This week I focused on researching for and deploying pretrained ASR models to verify that the current deployment strategy works. After successfully deploying a pretrained English ASR model and a pretrained Mandarin model, I noticed a critical issue that is slowing down our app performance when testing them, which I am still trying to resolve.
The ASR models I tested were from huggingface repositories “facebook/wav2vec2-base-960h” (an English ASR model) and “jonatasgrosman/wav2vec2-large-xlsr-53-chinese-zh-cn” (a Mandarin ASR model). The deployment server was able to run our application, load an ASR model, take audio data sent from the frontend through HTTP requests, write audio data into .wav format and input .wav file into the model and send back predicted texts to the frontend. As demonstrated in screenshots below. Since this is only a pretrained basic ASR model with no additional training, the transcription accuracy is not very high, but it verifies that our current deployment strategy is feasible for deploying our own model.

Similarly, I successfully deployed a Mandarin ASR model.

On the way, I encountered 2 issues, one of which has been resolved and another still requires further researching. The first issue was that the running django server would automatically stop itself after a few sessions of start/stop recording. Through research, I found that the issue was caused by a type of automatic request made by a django module, so I customized a django middleware that checks and deletes such requests.

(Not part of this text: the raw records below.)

-- pv_equiv track=rewrite | github.com/Amann09/uav-ugv-path-planning | points_in_circle.py | points_in_multiple_circles
-- ===== SOURCE A (Python) =====
-- def points_in_multiple_circles(waypoints, circles, radius):
--     results = []
--     used_points = set()
--
--     for i, (center_x, center_y) in enumerate(circles):
--         points_inside = []
--
--         for x, y in waypoints:
--             if (x, y) not in used_points and (x - center_x) ** 2 + (y - center_y) ** 2 <= radius ** 2:
--                 points_inside.append((x, y))
--                 used_points.add((x, y))
--
--         results.append((f"Circle {i + 1}: Center {(center_x, center_y)}", points_inside))
--
--     return results
-- ===== SOURCE B (Python) =====
-- def points_in_multiple_circles(waypoints, circles, radius):
--     # waypoint-major pass: each distinct point goes to the first circle containing it
--     r2 = radius ** 2
--     buckets = [[] for _ in circles]
--     seen = set()
--     for p in waypoints:
--         if p in seen:
--             continue
--         seen.add(p)
--         for i, (cx, cy) in enumerate(circles):
--             if (p[0] - cx) ** 2 + (p[1] - cy) ** 2 <= r2:
--                 buckets[i].append(p)
--                 break
--     return [(f"Circle {i + 1}: Center {(cx, cy)}", buckets[i])
--             for i, (cx, cy) in enumerate(circles)]
-- ===== Notes on version B (the rewrite author's own statement) =====
-- stated objective: faster
-- what changed: B replaces A's circle-major loop (rescanning the whole waypoint list once per circle with a shared used-set) by a single waypoint-major pass that assigns each distinct waypoint to the first circle containing it (breaking at the first hit) and buckets it there, then emits the buckets.
import Mathlib
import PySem

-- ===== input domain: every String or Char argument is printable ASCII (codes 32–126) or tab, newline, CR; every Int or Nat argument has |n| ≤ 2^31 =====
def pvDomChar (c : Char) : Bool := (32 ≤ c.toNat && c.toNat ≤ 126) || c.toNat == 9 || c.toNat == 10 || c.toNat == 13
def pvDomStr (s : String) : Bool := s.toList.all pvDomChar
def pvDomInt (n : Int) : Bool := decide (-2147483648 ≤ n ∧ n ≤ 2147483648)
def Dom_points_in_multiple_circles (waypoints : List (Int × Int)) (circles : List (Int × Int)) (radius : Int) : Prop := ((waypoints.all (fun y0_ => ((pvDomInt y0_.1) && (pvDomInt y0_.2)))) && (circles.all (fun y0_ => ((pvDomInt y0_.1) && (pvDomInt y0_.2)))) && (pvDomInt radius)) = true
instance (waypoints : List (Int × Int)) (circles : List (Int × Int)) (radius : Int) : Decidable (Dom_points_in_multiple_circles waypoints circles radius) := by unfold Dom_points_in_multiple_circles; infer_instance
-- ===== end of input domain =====

-- B replaces A's circle-major scan with used-set by a single waypoint-major pass that sends
-- each distinct waypoint to the first circle containing it, breaking at the first hit (measured faster).

-- shared formatting helper: f"Circle {i + 1}: Center {(cx, cy)}"
def pvLabel (i : Int) (c : Int × Int) : String :=
  "Circle " ++ PySem.Int.toStr (i + 1) ++ ": Center (" ++
    PySem.Int.toStr c.1 ++ ", " ++ PySem.Int.toStr c.2 ++ ")"

-- ===== PORT A =====
def points_in_multiple_circles (waypoints : List (Int × Int)) (circles : List (Int × Int)) (radius : Int) : List (String × (List (Int × Int))) :=
  -- results = []; used_points = set(); for i, (cx, cy) in enumerate(circles): …
  let out := (PySem.List.enumerate circles 0).foldl
    (fun (st : List (String × List (Int × Int)) × PySem.Set (Int × Int)) ic =>
      -- points_inside = []; for x, y in waypoints: …
      let inner := waypoints.foldl
        (fun (s : List (Int × Int) × PySem.Set (Int × Int)) p =>
          if !(PySem.Set.contains s.2 p) && decide ((p.1 - ic.2.1) ^ 2 + (p.2 - ic.2.2) ^ 2 ≤ radius ^ 2)
          then (s.1 ++ [p], PySem.Set.add s.2 p)
          else s)
        ([], st.2)
      (st.1 ++ [(pvLabel ic.1 ic.2, inner.1)], inner.2))
    ([], PySem.Set.empty)
  out.1

-- ===== PORT B =====
def points_in_multiple_circles_alt (waypoints : List (Int × Int)) (circles : List (Int × Int)) (radius : Int) : List (String × (List (Int × Int))) :=
  let r2 := radius ^ 2
  -- buckets = [[] for _ in circles]; seen = set(); for p in waypoints: …
  let st := waypoints.foldl
    (fun (s : PySem.Set (Int × Int) × List (List (Int × Int))) p =>
      if PySem.Set.contains s.1 p then s
      else
        -- seen.add(p); then: for i, (cx, cy) in enumerate(circles): if … : buckets[i].append(p); break
        match circles.findIdx? (fun c => decide ((p.1 - c.1) ^ 2 + (p.2 - c.2) ^ 2 ≤ r2)) with
        | some i => (PySem.Set.add s.1 p, s.2.modify i (· ++ [p]))
        | none => (PySem.Set.add s.1 p, s.2))
    (PySem.Set.empty, circles.map (fun _ => ([] : List (Int × Int))))
  (PySem.List.enumerate circles 0).map (fun ic => (pvLabel ic.1 ic.2, st.2.getD ic.1.toNat []))

-- ===== PRECONDITION & SPEC =====
def Spec_points_in_multiple_circles (waypoints : List (Int × Int)) (circles : List (Int × Int)) (radius : Int) (out : List (String × (List (Int × Int)))) : Prop := out = points_in_multiple_circles_alt waypoints circles radius
instance (waypoints : List (Int × Int)) (circles : List (Int × Int)) (radius : Int) (out : List (String × (List (Int × Int)))) : Decidable (Spec_points_in_multiple_circles waypoints circles radius out) := by unfold Spec_points_in_multiple_circles; infer_instance

-- ===== CLAIM (what is proved, stated in full; the proofs are below) =====
def Claim_equal_points_in_multiple_circles : Prop := ∀ (waypoints : List (Int × Int)) (circles : List (Int × Int)) (radius : Int), Dom_points_in_multiple_circles waypoints circles radius → Spec_points_in_multiple_circles waypoints circles radius (points_in_multiple_circles waypoints circles radius)

-- ===== LEMMAS AND PROOFS =====

-- "p lies inside the circle centred at c"
def pvInC (radius : Int) (c p : Int × Int) : Bool :=
  decide ((p.1 - c.1) ^ 2 + (p.2 - c.2) ^ 2 ≤ radius ^ 2)

-- index of the first circle containing p
def pvK (radius : Int) (circles : List (Int × Int)) (p : Int × Int) : Option Nat :=
  circles.findIdx? (fun c => pvInC radius c p)

-- first occurrences of xs not in seen s (dedup against an evolving seen list)
def pvDD (s : List (Int × Int)) : List (Int × Int) → List (Int × Int)
  | [] => []
  | p :: ps => if p ∈ s then pvDD s ps else p :: pvDD (s ++ [p]) ps

-- what A's inner loop collects for one circle, given used list u
def pvCollect (radius : Int) (c : Int × Int) (u : List (Int × Int)) : List (Int × Int) → List (Int × Int)
  | [] => []
  | p :: ps =>
    if p ∈ u then pvCollect radius c u ps
    else if pvInC radius c p then p :: pvCollect radius c (u ++ [p]) ps
    else pvCollect radius c u ps

-- A's outer loop as structural recursion over the enumerated circles
def pvSpecA (radius : Int) (wps : List (Int × Int)) : List (Int × (Int × Int)) → List (Int × Int) → List (String × List (Int × Int))
  | [], _ => []
  | ic :: rest, u =>
    let L := pvCollect radius ic.2 u wps
    (pvLabel ic.1 ic.2, L) :: pvSpecA radius wps rest (u ++ L)

theorem pv_mem_dd (xs : List (Int × Int)) : ∀ (s : List (Int × Int)) (p : Int × Int),
    p ∈ pvDD s xs ↔ p ∈ xs ∧ p ∉ s := by
  induction xs with
  | nil => simp [pvDD]
  | cons q qs ih =>
    intro s p
    by_cases hq : q ∈ s
    · simp only [pvDD, if_pos hq, ih, List.mem_cons]
      by_cases hpq : p = q <;> subst_eqs <;> tauto
    · simp only [pvDD, if_neg hq, List.mem_cons, ih, List.mem_append]
      by_cases hpq : p = q <;> subst_eqs <;> tauto

-- dedup against seen s = global dedup then filter out s  (generalized for the induction)
theorem pv_dd_filter (xs : List (Int × Int)) : ∀ (s t s0 : List (Int × Int)),
    (∀ p, p ∈ s ↔ p ∈ t ∨ p ∈ s0) →
    pvDD s xs = (pvDD t xs).filter (fun p => !(decide (p ∈ s0))) := by
  induction xs with
  | nil => intro s t s0 _; simp [pvDD]
  | cons q qs ih =>
    intro s t s0 H
    by_cases ht : q ∈ t
    · have hs : q ∈ s := (H q).2 (Or.inl ht)
      simp only [pvDD, if_pos ht, if_pos hs]
      exact ih s t s0 H
    · by_cases h0 : q ∈ s0
      · have hs : q ∈ s := (H q).2 (Or.inr h0)
        simp only [pvDD, if_pos hs, if_neg ht, List.filter_cons]
        rw [if_neg (by simp [h0])]
        exact ih s (t ++ [q]) s0 (by
          intro p; rw [H p]; simp only [List.mem_append, List.mem_singleton]
          constructor
          · rintro (h | h); exact Or.inl (Or.inl h); exact Or.inr h
          · rintro ((h | rfl) | h)
            · exact Or.inl h
            · exact Or.inr h0
            · exact Or.inr h)
      · have hs : q ∉ s := fun h => ((H q).1 h).elim ht h0
        simp only [pvDD, if_neg hs, if_neg ht, List.filter_cons]
        rw [if_pos (by simp [h0])]
        congr 1
        exact ih (s ++ [q]) (t ++ [q]) s0 (by
          intro p; simp only [List.mem_append, List.mem_singleton, H p]
          tauto)

-- filtered dedup only depends on seen-membership of elements satisfying the filter
theorem pv_dd_congr (radius : Int) (c : Int × Int) (xs : List (Int × Int)) :
    ∀ (s1 s2 : List (Int × Int)),
    (∀ q, pvInC radius c q = true → (q ∈ s1 ↔ q ∈ s2)) →
    (pvDD s1 xs).filter (pvInC radius c) = (pvDD s2 xs).filter (pvInC radius c) := by
  induction xs with
  | nil => intro s1 s2 _; simp [pvDD]
  | cons q qs ih =>
    intro s1 s2 H
    by_cases hc : pvInC radius c q = true
    · by_cases h1 : q ∈ s1
      · have h2 : q ∈ s2 := (H q hc).1 h1
        simp only [pvDD, if_pos h1, if_pos h2]; exact ih s1 s2 H
      · have h2 : q ∉ s2 := fun h => h1 ((H q hc).2 h)
        simp only [pvDD, if_neg h1, if_neg h2, List.filter_cons, hc, if_pos]
        congr 1
        exact ih (s1 ++ [q]) (s2 ++ [q]) (fun r hr => by
          simp only [List.mem_append, List.mem_singleton]
          rw [H r hr])
    · have step : ∀ s : List (Int × Int),
          (pvDD s (q :: qs)).filter (pvInC radius c)
            = if q ∈ s then (pvDD s qs).filter (pvInC radius c)
              else (pvDD (s ++ [q]) qs).filter (pvInC radius c) := by
        intro s
        by_cases h : q ∈ s
        · simp [pvDD, h]
        · simp [pvDD, h, hc]
      rw [step s1, step s2]
      have ext : ∀ (a b : List (Int × Int)),
          (∀ q, pvInC radius c q = true → (q ∈ a ↔ q ∈ b)) →
          (pvDD a qs).filter (pvInC radius c) = (pvDD b qs).filter (pvInC radius c) := ih
      by_cases h1 : q ∈ s1 <;> by_cases h2 : q ∈ s2
      · simp only [if_pos h1, if_pos h2]; exact ext _ _ H
      · simp only [if_pos h1, if_neg h2]
        exact ext _ _ (fun r hr => by
          simp only [List.mem_append, List.mem_singleton]
          constructor
          · intro h; exact Or.inl ((H r hr).1 h)
          · rintro (h | rfl); exact (H r hr).2 h; exact absurd hr (by simp [hc]))
      · simp only [if_neg h1, if_pos h2]
        exact ext _ _ (fun r hr => by
          simp only [List.mem_append, List.mem_singleton]
          constructor
          · rintro (h | rfl); exact (H r hr).1 h; exact absurd hr (by simp [hc])
          · intro h; exact Or.inl ((H r hr).2 h))
      · simp only [if_neg h1, if_neg h2]
        exact ext _ _ (fun r hr => by
          simp only [List.mem_append, List.mem_singleton]
          rw [H r hr])
-- pv_equiv track=rewrite | github.com/mldeod/hierarchy-validator | modules/hierarchy_validator/fixable_issues_visualizer.py | highlight_whitespace_issues
-- ===== SOURCE A (Python) =====
-- def highlight_whitespace_issues(text):
--     """
--     Highlight ONLY problem whitespace (leading/trailing/tabs/double)
--     Returns: html_with_highlights showing the problem
--
--     PRESERVED FROM V1 - This logic is brilliant!
--     """
--     result = []
--
--     # Check for leading spaces
--     leading_count = 0
--     if text and text[0] == ' ':
--         leading_count = len(text) - len(text.lstrip(' '))
--         for i in range(leading_count):
--             result.append('<span style="background-color: #ffebee; padding: 2px 4px; margin: 0 1px; border-radius: 2px;">·</span>')
--         text = text[leading_count:]
--
--     # Check for trailing spaces (process from end)
--     trailing_count = 0
--     if text and text[-1] == ' ':
--         trailing_count = len(text) - len(text.rstrip(' '))
--         text = text[:-trailing_count]
--
--     # Process middle (tabs and double spaces)
--     i = 0
--     while i < len(text):
--         char = text[i]
--
--         # Tab
--         if char == '\t':
--             result.append('<span style="background-color: #ffebee; padding: 2px 6px; margin: 0 1px; border-radius: 2px;">→</span>')
--             i += 1
--         # Double space
--         elif char == ' ' and i + 1 < len(text) and text[i + 1] == ' ':
--             # Count consecutive spaces
--             space_count = 0
--             j = i
--             while j < len(text) and text[j] == ' ':
--                 space_count += 1
--                 j += 1
--
--             # Highlight all consecutive spaces
--             for _ in range(space_count):
--                 result.append('<span style="background-color: #ffebee; padding: 2px 4px; margin: 0 1px; border-radius: 2px;">·</span>')
--             i = j
--         else:
--             result.append(char)
--             i += 1
--
--     # Add trailing spaces
--     for i in range(trailing_count):
--         result.append('<span style="background-color: #ffebee; padding: 2px 4px; margin: 0 1px; border-radius: 2px;">·</span>')
--
--     return ''.join(result)
-- ===== SOURCE B (Python) =====
-- DOT = '<span style="background-color: #ffebee; padding: 2px 4px; margin: 0 1px; border-radius: 2px;">\u00b7</span>'
-- TAB = '<span style="background-color: #ffebee; padding: 2px 6px; margin: 0 1px; border-radius: 2px;">\u2192</span>'
--
--
-- def highlight_whitespace_issues(text):
--     # Run-length decomposition: one pass builds (char, count) runs, then each
--     # run is rendered wholesale instead of scanning character indices.
--     runs = []
--     for ch in text:
--         if runs and runs[-1][0] == ch:
--             runs[-1][1] += 1
--         else:
--             runs.append([ch, 1])
--     out = []
--     if runs and runs[0][0] == ' ':          # leading spaces
--         out.append(DOT * runs[0][1])
--         runs = runs[1:]
--     trail = 0
--     if runs and runs[-1][0] == ' ':         # trailing spaces
--         trail = runs[-1][1]
--         runs = runs[:-1]
--     for ch, n in runs:                      # middle runs
--         if ch == '\t':
--             out.append(TAB * n)
--         elif ch == ' ' and n >= 2:
--             out.append(DOT * n)
--         else:
--             out.append(ch * n)
--     out.append(DOT * trail)
--     return ''.join(out)
-- ===== Notes on version B (the rewrite author's own statement) =====
-- stated objective: alternative
-- what changed: Replaces A's index-based scanning (lstrip/rstrip arithmetic plus a while-loop with manual consecutive-space counting) by a single run-length decomposition into (char,count) runs that are rendered wholesale per run.
import Mathlib
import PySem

The second issue was that as the frontend was recording audio chunks to the server, the audio chunks starting from the second chunk will result in empty .wav files being formed. I am still researching the cause and solution for this issue. But for now, I changed the frontend logic to send the entire audio track from the beginning of a start/stop session to the current time to the server instead of sending chunks, which removed the issue. The drawback of this workaround is that the model needs to run on the entire audio data from the beginning of a record session instead of only running on a chunk every time. Plus, as we decrease the audio sending period, the model would have to run on more and more audio data. For example, if the audio sending period is 1 second, that would mean that the model would have to run on a 1s audio from the beginning of a session, a 2s audio from the beginning of a session, … , a n-second audio of the session. The total length of audio through the model for a n-second recording session is O(n2) whereas if we could manage to correctly send n 1-second audios, the total length of audio through the model for a n-second recording session is only O(n).
Next week, I will work on fixing the empty audio file issue and deploy a pretrained language detection model on our server so that the language detection model could decide for each audio frame which language model should be used to transcribe the audio to achieve codeswitching.
Currently on the web application side, there has not been any major timeline delay. I expect the empty audio file issue to be resolved within next week. Potential risks include that our own models might have environment requirements or performance requirements that are different from the models I have tested so far, so in that case the development effort for deployment and integration would be larger.